Adopting these practices and ensuring that large companies can execute at scale and with quality is an innovation coming out of North America that has global implications and, of course, significant implications for the insurance industry.

Looking ahead, which topics and trends will be top of mind for insurers in your region in the short and medium term?

Kurt Strovink: In North America, there will be a lot of innovation around new product design for a low–interest rate world, especially in regard to life insurance. Rethinking product design around business interruptions and cyber on the commercial side will also be crucial.

We also expect to see more M&A, but it’s going to be thematic M&A, focused on certain capabilities that carriers are looking to acquire. More companies will be making smaller deals. We analyzed 250 transactions in North America totaling $200 billion in life and P&C since 2007, and we found that programmatic M&A of this kind created more value than large, blockbuster M&A. And I think we’re going to continue to see more programmatic M&A, such as with Lincoln and Liberty or MetLife and Cigna in group benefits. Over the next five years, such thematic plays for certain parts of the product ecosystem will continue.
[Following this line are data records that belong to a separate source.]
theorem foldl_fst_eq_gAux (ts : List String) (gs cs : List String) :
    (ts.foldl pvGroupStep (gs, cs)).1 = gs ++ gAux cs ts := by
  induction ts generalizing gs cs with
  | nil => simp [gAux]
  | cons t ts ih =>
    by_cases hc : PySem.Set.contains clothingNouns t = true
    · simp only [List.foldl_cons, pvGroupStep, hc, if_true, gAux]
      rw [ih]
      simp
    · simp only [List.foldl_cons, pvGroupStep, hc, if_false, Bool.false_eq_true, gAux]
      rw [ih]

theorem gAux_eq_bGroups (ts : List String) (cs : List String)
    (hcs : ∀ t ∈ cs, PySem.Set.contains clothingNouns t = false) :
    gAux cs ts = bGroups (cs ++ ts) := by
  induction ts generalizing cs with
  | nil =>
    rw [List.append_nil, bGroups_nounfree cs hcs]
    rfl
  | cons t ts ih =>
    by_cases hc : PySem.Set.contains clothingNouns t = true
    · have hfn := bFirstNoun_append cs t ts hcs hc
      rw [bGroups_eq_some _ _ hfn]
      have hcast : ((cs.length : Nat) : Int) + 1 = ((cs.length + 1 : Nat) : Int) := by push_cast; ring
      rw [hcast, PySem.List.slice_to_natCast, PySem.List.slice_from_natCast]
      have htake : (cs ++ t :: ts).take (cs.length + 1) = cs ++ [t] := by
        rw [show cs ++ t :: ts = (cs ++ [t]) ++ ts by simp,
            List.take_append_of_le_length (by simp)]
        simp
      have hdrop : (cs ++ t :: ts).drop (cs.length + 1) = ts := by
        rw [show cs ++ t :: ts = (cs ++ [t]) ++ ts by simp,
            List.drop_append_of_le_length (by simp)]
        simp
      rw [htake, hdrop, gAux]
      rw [if_pos hc]
      rw [ih [] (by simp)]
      simp
    · rw [gAux, if_neg hc]
      rw [ih (cs ++ [t]) ?_]
      · simp
      · intro x hx
        rcases List.mem_append.1 hx with h1 | h2
        · exact hcs x h1
        · simp at h2; subst h2; simpa using hc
Brad Mendelson: In Asia, distribution is going to continue to be the real area of focus. Almost all carriers in developing Asian markets are focused on growth. The insurance markets are so underpenetrated in this part of the world and customers have such a considerable protection gap that there is a significant opportunity through distribution to try to reach more customers more effectively. Most customers don’t know what their insurance needs are. They don’t understand the protection gap they’re facing, and they don’t have access to insurance products. So continuing to modernize and build out agency, bancassurance, and digital-partnership distribution is likely going to be the key trend in the region over the short and medium term.
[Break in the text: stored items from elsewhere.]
-- ORDER = {"recon": 0, "planning": 1, "exploitation": 2, "reporting": 3}
def bOrder : PySem.Dict String Int := PySem.Dict.mk [("recon", 0), ("planning", 1), ("exploitation", 2), ("reporting", 3)]

-- "{" + ", ".join(sorted(map(repr, s))) + "}" — B's deterministic set formatting
def pySetReprSorted (s : PySem.Set String) : String :=
  "{" ++ PySem.Str.join ", " (PySem.List.sorted (s.map pyReprStr) (fun x => x) false) ++ "}"

-- FORBIDDEN = {...}
def bForbidden : PySem.Set String := PySem.Set.ofList ["rm_rf", "format_disk", "shutdown", "reboot", "dd_write", "fork_bomb"]

-- one iteration of B's single loop (field updates of Source B's loop body; the fields are
-- independent, and the `i < prev` test reads prev before it is overwritten, as in Source B)
def bStep (st : BState) (s : List (String × String)) : BState :=
  let t := PySem.Dict.getD (PySem.Dict.mk s) "target" ""
  let tool := PySem.Dict.getD (PySem.Dict.mk s) "tool" ""
  let p := PySem.Dict.get? (PySem.Dict.mk s) "phase"
  let i? := PySem.Dict.get? bOrder (p.getD "")   -- ORDER.get(p); None has no entry, so .getD "" is exact
  { targets := if t ≠ "" then PySem.Set.add st.targets t else st.targets,
    tools := if tool ≠ "" then PySem.Set.add st.tools tool else st.tools,
    prev := match i? with | some i => i | none => st.prev,
    ordered := match i? with | some i => if i < st.prev then false else st.ordered | none => st.ordered,
    hasPlanning := if p == some "planning" then true else st.hasPlanning,
    hasExploitation := if p == some "exploitation" then true else st.hasExploitation,
    -- s["target"] raises KeyError when absent; Pre_ excludes that, so .getD "" is exact here
    counts := if p == some "exploitation" then
        st.counts.insert ((PySem.Dict.get? (PySem.Dict.mk s) "target").getD "") (st.counts.getD ((PySem.Dict.get? (PySem.Dict.mk s) "target").getD "") 0 + 1)
      else st.counts }

def run_static_checks_alt (plan : List (String × List (List (String × String)))) (authorized_targets : List String) (allowed_tools : List String) : List String :=
  let steps := PySem.Dict.getD (PySem.Dict.mk plan) "steps" []
  if steps.isEmpty then
    ["PLAN EMPTY: No steps defined"]
  else
    let st := steps.foldl bStep ⟨PySem.Set.empty, PySem.Set.empty, -1, true, false, false, PySem.Dict.empty⟩
    let violations : List String := []
    let unauthorized := PySem.Set.diff st.targets (PySem.Set.ofList authorized_targets)
    let violations := if !unauthorized.isEmpty then violations ++ ["SCOPE VIOLATION: Unauthorized targets: " ++ pySetReprSorted unauthorized] else violations
    let dangerous := PySem.Set.inter st.tools bForbidden
    let violations := if !dangerous.isEmpty then violations ++ ["FORBIDDEN TOOL: " ++ pySetReprSorted dangerous] else violations
    let unrecognized := PySem.Set.diff (PySem.Set.diff st.tools (PySem.Set.ofList allowed_tools)) bForbidden
    let violations := if !unrecognized.isEmpty then violations ++ ["UNKNOWN TOOL WARNING: " ++ pySetReprSorted unrecognized ++ " (not in allowed list)"] else violations
    let violations := if !st.ordered then violations ++ ["PHASE ORDER VIOLATION: Steps are not in valid sequential order"] else violations
    let violations := if st.hasExploitation && !st.hasPlanning then violations ++ ["SAFETY VIOLATION: Exploitation steps exist without prior planning phase"] else violations
    st.counts.items.foldl (fun v p => if p.2 > 5 then v ++ ["EXPLOIT BOUND: Target " ++ p.1 ++ " has " ++ PySem.Int.toStr p.2 ++ " exploit steps (max 5)"] else v) violations

-- ===== PRECONDITION & SPEC =====
-- Pre_ excludes (i) plans with an exploitation step lacking a "target" key (A raises KeyError there,
-- and so does B), and (ii) inputs where any of the three reported sets (unauthorized targets,
-- dangerous tools, unrecognized tools) has ≥ 2 elements: A's f-string prints the set, whose element
-- order is Python's hash order — an accidental, hash-seed-dependent value no port can pin down
-- (B formats those sets sorted instead, which coincides with A on ≤1-element sets).
def Pre_run_static_checks (plan : List (String × List (List (String × String)))) (authorized_targets : List String) (allowed_tools : List String) : Prop :=
  let steps := PySem.Dict.getD (PySem.Dict.mk plan) "steps" []
  let forb : List String := ["rm_rf", "format_disk", "shutdown", "reboot", "dd_write", "fork_bomb"]
  let tgts := (steps.map (fun s => PySem.Dict.getD (PySem.Dict.mk s) "target" "")).filter (fun t => t ≠ "" && !authorized_targets.contains t)
  let tls := (steps.map (fun s => PySem.Dict.getD (PySem.Dict.mk s) "tool" "")).filter (fun t => t ≠ "")
  (∀ s ∈ steps, PySem.Dict.get? (PySem.Dict.mk s) "phase" = some "exploitation" → PySem.Dict.contains (PySem.Dict.mk s) "target" = true)
  ∧ (PySem.List.dedup tgts).length ≤ 1
  ∧ (PySem.List.dedup (tls.filter (fun t => forb.contains t))).length ≤ 1
  ∧ (PySem.List.dedup (tls.filter (fun t => !forb.contains t && !allowed_tools.contains t))).length ≤ 1

instance (plan : List (String × List (List (String × String)))) (authorized_targets : List String) (allowed_tools : List String) : Decidable (Pre_run_static_checks plan authorized_targets allowed_tools) := by unfold Pre_run_static_checks; infer_instance

def pvWitness_run_static_checks : (List (String × List (List (String × String)))) × List String × List String :=
  ([("steps", [[("target", "h1"), ("tool", "nmap"), ("phase", "recon")], [("target", "h2"), ("tool", "hydra"), ("phase", "exploitation")]])], ["h1"], ["nmap"])

def Spec_run_static_checks (plan : List (String × List (List (String × String)))) (authorized_targets : List String) (allowed_tools : List String) (out : List String) : Prop := out = run_static_checks_alt plan authorized_targets allowed_tools
instance (plan : List (String × List (List (String × String)))) (authorized_targets : List String) (allowed_tools : List String) (out : List String) : Decidable (Spec_run_static_checks plan authorized_targets allowed_tools out) := by unfold Spec_run_static_checks; infer_instance

-- ===== CLAIM (what is proved, stated in full; the proofs are below) =====
def Claim_equal_run_static_checks : Prop := ∀ (plan : List (String × List (List (String × String)))) (authorized_targets : List String) (allowed_tools : List String), Dom_run_static_checks plan authorized_targets allowed_tools → Pre_run_static_checks plan authorized_targets allowed_tools → Spec_run_static_checks plan authorized_targets allowed_tools (run_static_checks plan authorized_targets allowed_tools)


-- ===== LEMMAS AND PROOFS =====

-- the per-step phase index B looks up (ORDER.get(p))
def bIdx? (s : List (String × String)) : Option Int :=
  PySem.Dict.get? bOrder ((PySem.Dict.get? (PySem.Dict.mk s) "phase").getD "")

-- the monotonicity accumulator of B's loop, isolated
def bMono : Int → Bool → List Int → Bool
  | _, b, [] => b
  | p, b, i :: r => bMono i (if i < p then false else b) r

lemma bMono_eq (xs : List Int) : ∀ (p : Int) (b : Bool),
    bMono p b xs = (b && decide (List.IsChain (· ≤ ·) (p :: xs))) := by
  induction xs with
  | nil => intro p b; simp [bMono]
  | cons i r ih =>
    intro p b
    rw [bMono, ih]
    by_cases h : i < p
    · simp [h, List.isChain_cons_cons, show ¬ p ≤ i by omega]
    · simp [h, List.isChain_cons_cons, show p ≤ i by omega]

lemma bIdx?_cases (s : List (String × String)) :
    bIdx? s = none ∨ bIdx? s = some 0 ∨ bIdx? s = some 1 ∨ bIdx? s = some 2 ∨ bIdx? s = some 3 := by
  unfold bIdx? bOrder
  generalize ((PySem.Dict.get? (PySem.Dict.mk s) "phase").getD "") = p
  simp [PySem.Dict.get?, List.find?]
  split <;> simp_all
  split <;> simp_all
  split <;> simp_all
  split <;> simp_all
When lifting their ambitions, where should insurers focus their efforts?

Brad Mendelson: Insurance carriers should focus on consistently increasing their relevance to customers. Companies shouldn’t narrow their scope only to insurance products. By instead aspiring to meet customer needs across health, wellness protection, and wealth accumulation, they can open up significant possibilities. Some of these possibilities might place insurers in competition with various other types of companies in the marketplace, including banks, healthcare providers, and asset managers. Indeed, there is a real opportunity for insurance carriers to focus on those customer needs and move outside the traditional boundaries of insurance.

Companies shouldn’t narrow their scope only to insurance products. By instead aspiring to meet customer needs across health, wellness protection, and wealth accumulation, they can open up significant possibilities.

Brad Mendelson

In China and some other parts of the world, carriers are increasingly skilled at making this move. Importantly, super apps and the internet players in Asia, some Chinese insurance carriers, and some of the leading multinational insurance carriers are pushing these industry boundaries so as not to be overcrowded or left behind.

Kurt Strovink: Insurance has a major opportunity to advance in terms of climate change and sustainability con­siderations. Indeed, the climate and sustainability space has immense innovation potential. But insurers can’t wait for regulators to tell the industry what is necessary. They will need to lean in and find the right way to preserve their social good and value to society. At the same time, they need to be pragmatic about forming new government partnerships and increasing risk management so that they can become risk engineers—not just underwriters. It’s a unique moment, and insurers have an opportunity to be leaders in forging the path forward for all industries.